Beyoncé Speaks Directly To The Black Mainstream With LEMONADE
The new visual album is a personal and political document that marks a new phase in the singer’s career.
Last night, Beyoncé premiered the visual album LEMONADE on HBO, and released an accompanying, 12-track recording—her sixth full-length—on TIDAL. Every Beyoncé release is an event, but increasingly, the singer's work has become more complex and engaged with the world, spirituality, and identity. The FADER's Anupa Mistry talks with Naila Keleta-Mae, an academic and writer, who has taught courses on Beyoncé.
Anupa Mistry: Naila, I'm so glad we get to unpack some of this new visual album together! You are literally a Beyoncé expert, having taught a Gender and Performance course at the University of Waterloo that focused on her last album. I've watched LEMONADE twice now, and I'm more floored than expected given that we previewed some of Bey's new thematic terrain on "Formation." That song closes out LEMONADE, the album, and it's the most blithely pop track on there, making it kind of a perfect Trojan Horse for a career (and a life's) worth of ideas about womanhood, black womanhood, and American black womanhood. Like early 2014, when her claim to feminism was contested by the feminism police, some of the pushback, or discomfort, to "Formation" attempted to negate her credibility: as if she wasn't always a black pop star.
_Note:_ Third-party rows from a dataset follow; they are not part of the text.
-- A's sequential-digits window, characterised as a match of one digit window
theorem condDigitA_iff (l : List Char) (i : Nat) (h : i + 2 < l.length) :
    condDigitA l i = true ↔ ∃ j, j + 2 < 10 ∧
      maskDigit (l.getD i ' ') = pvDigitsS.getD j ' ' ∧
      maskDigit (l.getD (i+1) ' ') = pvDigitsS.getD (j+1) ' ' ∧
      maskDigit (l.getD (i+2) ' ') = pvDigitsS.getD (j+2) ' ' := by
  unfold condDigitA
  rw [slice_three l i h]
  simp only [PySem.Chars.strIsdigit, List.isEmpty_cons, Bool.not_false, Bool.true_and,
    List.all_cons, List.all_nil, Bool.and_true, Bool.and_eq_true, beq_iff_eq]
  constructor
  · rintro ⟨⟨⟨hd0, hd1, hd2⟩, e1⟩, e2⟩
    rw [ofChars_digit _ hd0, ofChars_digit _ hd1] at e1
    rw [ofChars_digit _ hd1, ofChars_digit _ hd2] at e2
    obtain ⟨b0, t0⟩ := digit_bounds _ hd0
    obtain ⟨b2, t2⟩ := digit_bounds _ hd2
    refine ⟨(l.getD i ' ').toNat - 48, by omega, ?_, ?_, ?_⟩
    · rw [maskDigit_of_digit _ hd0]; apply char_eq_of_toNat; rw [pvDigitsS_getD _ (by omega)]; omega
    · rw [maskDigit_of_digit _ hd1]; apply char_eq_of_toNat; rw [pvDigitsS_getD _ (by omega)]; omega
    · rw [maskDigit_of_digit _ hd2]; apply char_eq_of_toNat; rw [pvDigitsS_getD _ (by omega)]; omega
  · rintro ⟨j, hj, e0, e1, e2⟩
    have n0 := congrArg Char.toNat e0
    have n1 := congrArg Char.toNat e1
    have n2 := congrArg Char.toNat e2
    rw [pvDigitsS_getD j (by omega)] at n0
    rw [pvDigitsS_getD (j+1) (by omega)] at n1
    rw [pvDigitsS_getD (j+2) (by omega)] at n2
    have hd0 := digit_of_maskDigit (l.getD i ' ') (by omega)
    have hd1 := digit_of_maskDigit (l.getD (i+1) ' ') (by omega)
    have hd2 := digit_of_maskDigit (l.getD (i+2) ' ') (by omega)
    rw [maskDigit_of_digit _ hd0] at n0
    rw [maskDigit_of_digit _ hd1] at n1
    rw [maskDigit_of_digit _ hd2] at n2
    refine ⟨⟨⟨hd0, hd1, hd2⟩, ?_⟩, ?_⟩
    · rw [ofChars_digit _ hd0, ofChars_digit _ hd1]; omega
    · rw [ofChars_digit _ hd1, ofChars_digit _ hd2]; omega

-- the sequential-letters rule: A's window scan ↔ B's alphabet-substring search
theorem seq_alpha_eq (l : List Char) :
    aLoop (condAlphaA l) 0 (l.length - 2)
      = (List.range (pvLowerS.length - 2)).any (fun j =>
          PySem.Chars.isIn (PySem.List.slice pvLowerS (some (j : Int)) (some ((j : Int) + 3))) (l.map maskAlpha)) := by
  have hS : pvLowerS.length = 26 := by decide
  rw [Bool.eq_iff_iff, aLoop_zero]
  simp only [List.any_eq_true, List.mem_range]
  constructor
  · rintro ⟨i, hi, hc⟩
    have hin : i + 2 < l.length := by omega
    obtain ⟨j, hj, e⟩ := (condAlphaA_iff l i hin).mp hc
    exact ⟨j, by omega, (isIn_slice_iff pvLowerS maskAlpha rfl l j (by omega)).mpr ⟨i, hin, e⟩⟩
  · rintro ⟨j, hj, hc⟩
    rw [hS] at hj
    obtain ⟨i, hin, e⟩ := (isIn_slice_iff pvLowerS maskAlpha rfl l j (by omega)).mp hc
    exact ⟨i, by omega, (condAlphaA_iff l i hin).mpr ⟨j, by omega, e⟩⟩

-- the sequential-digits rule: A's window scan ↔ B's digit-substring search
theorem seq_digit_eq (l : List Char) :
    aLoop (condDigitA l) 0 (l.length - 2)
      = (List.range (pvDigitsS.length - 2)).any (fun j =>
          PySem.Chars.isIn (PySem.List.slice pvDigitsS (some (j : Int)) (some ((j : Int) + 3))) (l.map maskDigit)) := by
  have hS : pvDigitsS.length = 10 := by decide
  rw [Bool.eq_iff_iff, aLoop_zero]
  simp only [List.any_eq_true, List.mem_range]
  constructor
  · rintro ⟨i, hi, hc⟩
    have hin : i + 2 < l.length := by omega
    obtain ⟨j, hj, e⟩ := (condDigitA_iff l i hin).mp hc
    exact ⟨j, by omega, (isIn_slice_iff pvDigitsS maskDigit rfl l j (by omega)).mpr ⟨i, hin, e⟩⟩
  · rintro ⟨j, hj, hc⟩
    rw [hS] at hj
    obtain ⟨i, hin, e⟩ := (isIn_slice_iff pvDigitsS maskDigit rfl l j (by omega)).mp hc
    exact ⟨i, by omega, (condDigitA_iff l i hin).mpr ⟨j, by omega, e⟩⟩

-- the repeat rule: A's window scan ↔ B's c*3-substring search over the distinct characters
theorem rep_eq (l : List Char) :
    aLoop (condRep l) 0 (l.length - 2)
      = (PySem.Set.ofList l).any (fun c => PySem.Chars.isIn [c, c, c] l) := by
  rw [Bool.eq_iff_iff, aLoop_zero, any_ofList]
  simp only [List.any_eq_true, List.mem_range]
  constructor
  · rintro ⟨i, hi, hc⟩
    have hin : i + 2 < l.length := by omega
    unfold condRep at hc
    simp only [Bool.and_eq_true, beq_iff_eq] at hc
    refine ⟨l.getD i ' ', ?_, ?_⟩
    · rw [List.getD_eq_getElem l ' ' (by omega)]
      exact List.getElem_mem _
    · rw [PySem.Chars.isIn_iff_infix, infix3_iff]
      exact ⟨i, hin, rfl, hc.1.symm, by rw [← hc.2, ← hc.1]⟩
  · rintro ⟨c, _, hc⟩
    rw [PySem.Chars.isIn_iff_infix, infix3_iff] at hc
    obtain ⟨i, hin, e1, e2, e3⟩ := hc
    refine ⟨i, by omega, ?_⟩
    unfold condRep
    simp only [Bool.and_eq_true, beq_iff_eq]
    exact ⟨e1.trans e2.symm, e2.trans e3.symm⟩

-- ===== VERDICT (by name: the statement is the Claim_ definition above) =====
theorem check_password_weaknesses_spec : Claim_equal_check_password_weaknesses := by
  intro password common_passwords _
  show _ = _
  unfold check_password_weaknesses check_password_weaknesses_alt
  simp only [isdisjoint_eq _ _ _ contains_upper, isdisjoint_eq _ _ _ contains_lower,
    isdisjoint_eq _ _ _ contains_digit, isdisjoint_eq _ _ _ contains_punct,
    seq_alpha_eq, seq_digit_eq, rep_eq]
I am not a black woman, and I'm not American, but I love this message. This is what I see on my social media timelines every day, and it makes me feel like Beyoncé is watching, and listening, and using her platform to validate concepts and identities women are learning about, working through, and/or sharing with each other as social media activism. It's Bey validating and canonizing both experience and idea through art—whether it's the image of a young boy dancing in front of and disarming police, or the poetry of Warsan Shire who is quoted throughout LEMONADE—and I think that's an incredibly powerful thing, given the lack of credibility black, and other racialized narratives, have historically suffered.
She reiterates this point with the Malcolm X clip: "The most disrespected person in America is the black woman. The most unprotected person in America is the black woman. The most neglected person in America is the black woman."
There is a thing she said in her first HBO doc, 2013's Life Is But A Dream, that has become an unshakable tenet of her work: "I'm always thinking about women," she said, "I love my husband but there is nothing like a conversation with a woman that loves you." LEMONADE, like self-titled before it, and 4 before that, and so, is an evolution of that conversation.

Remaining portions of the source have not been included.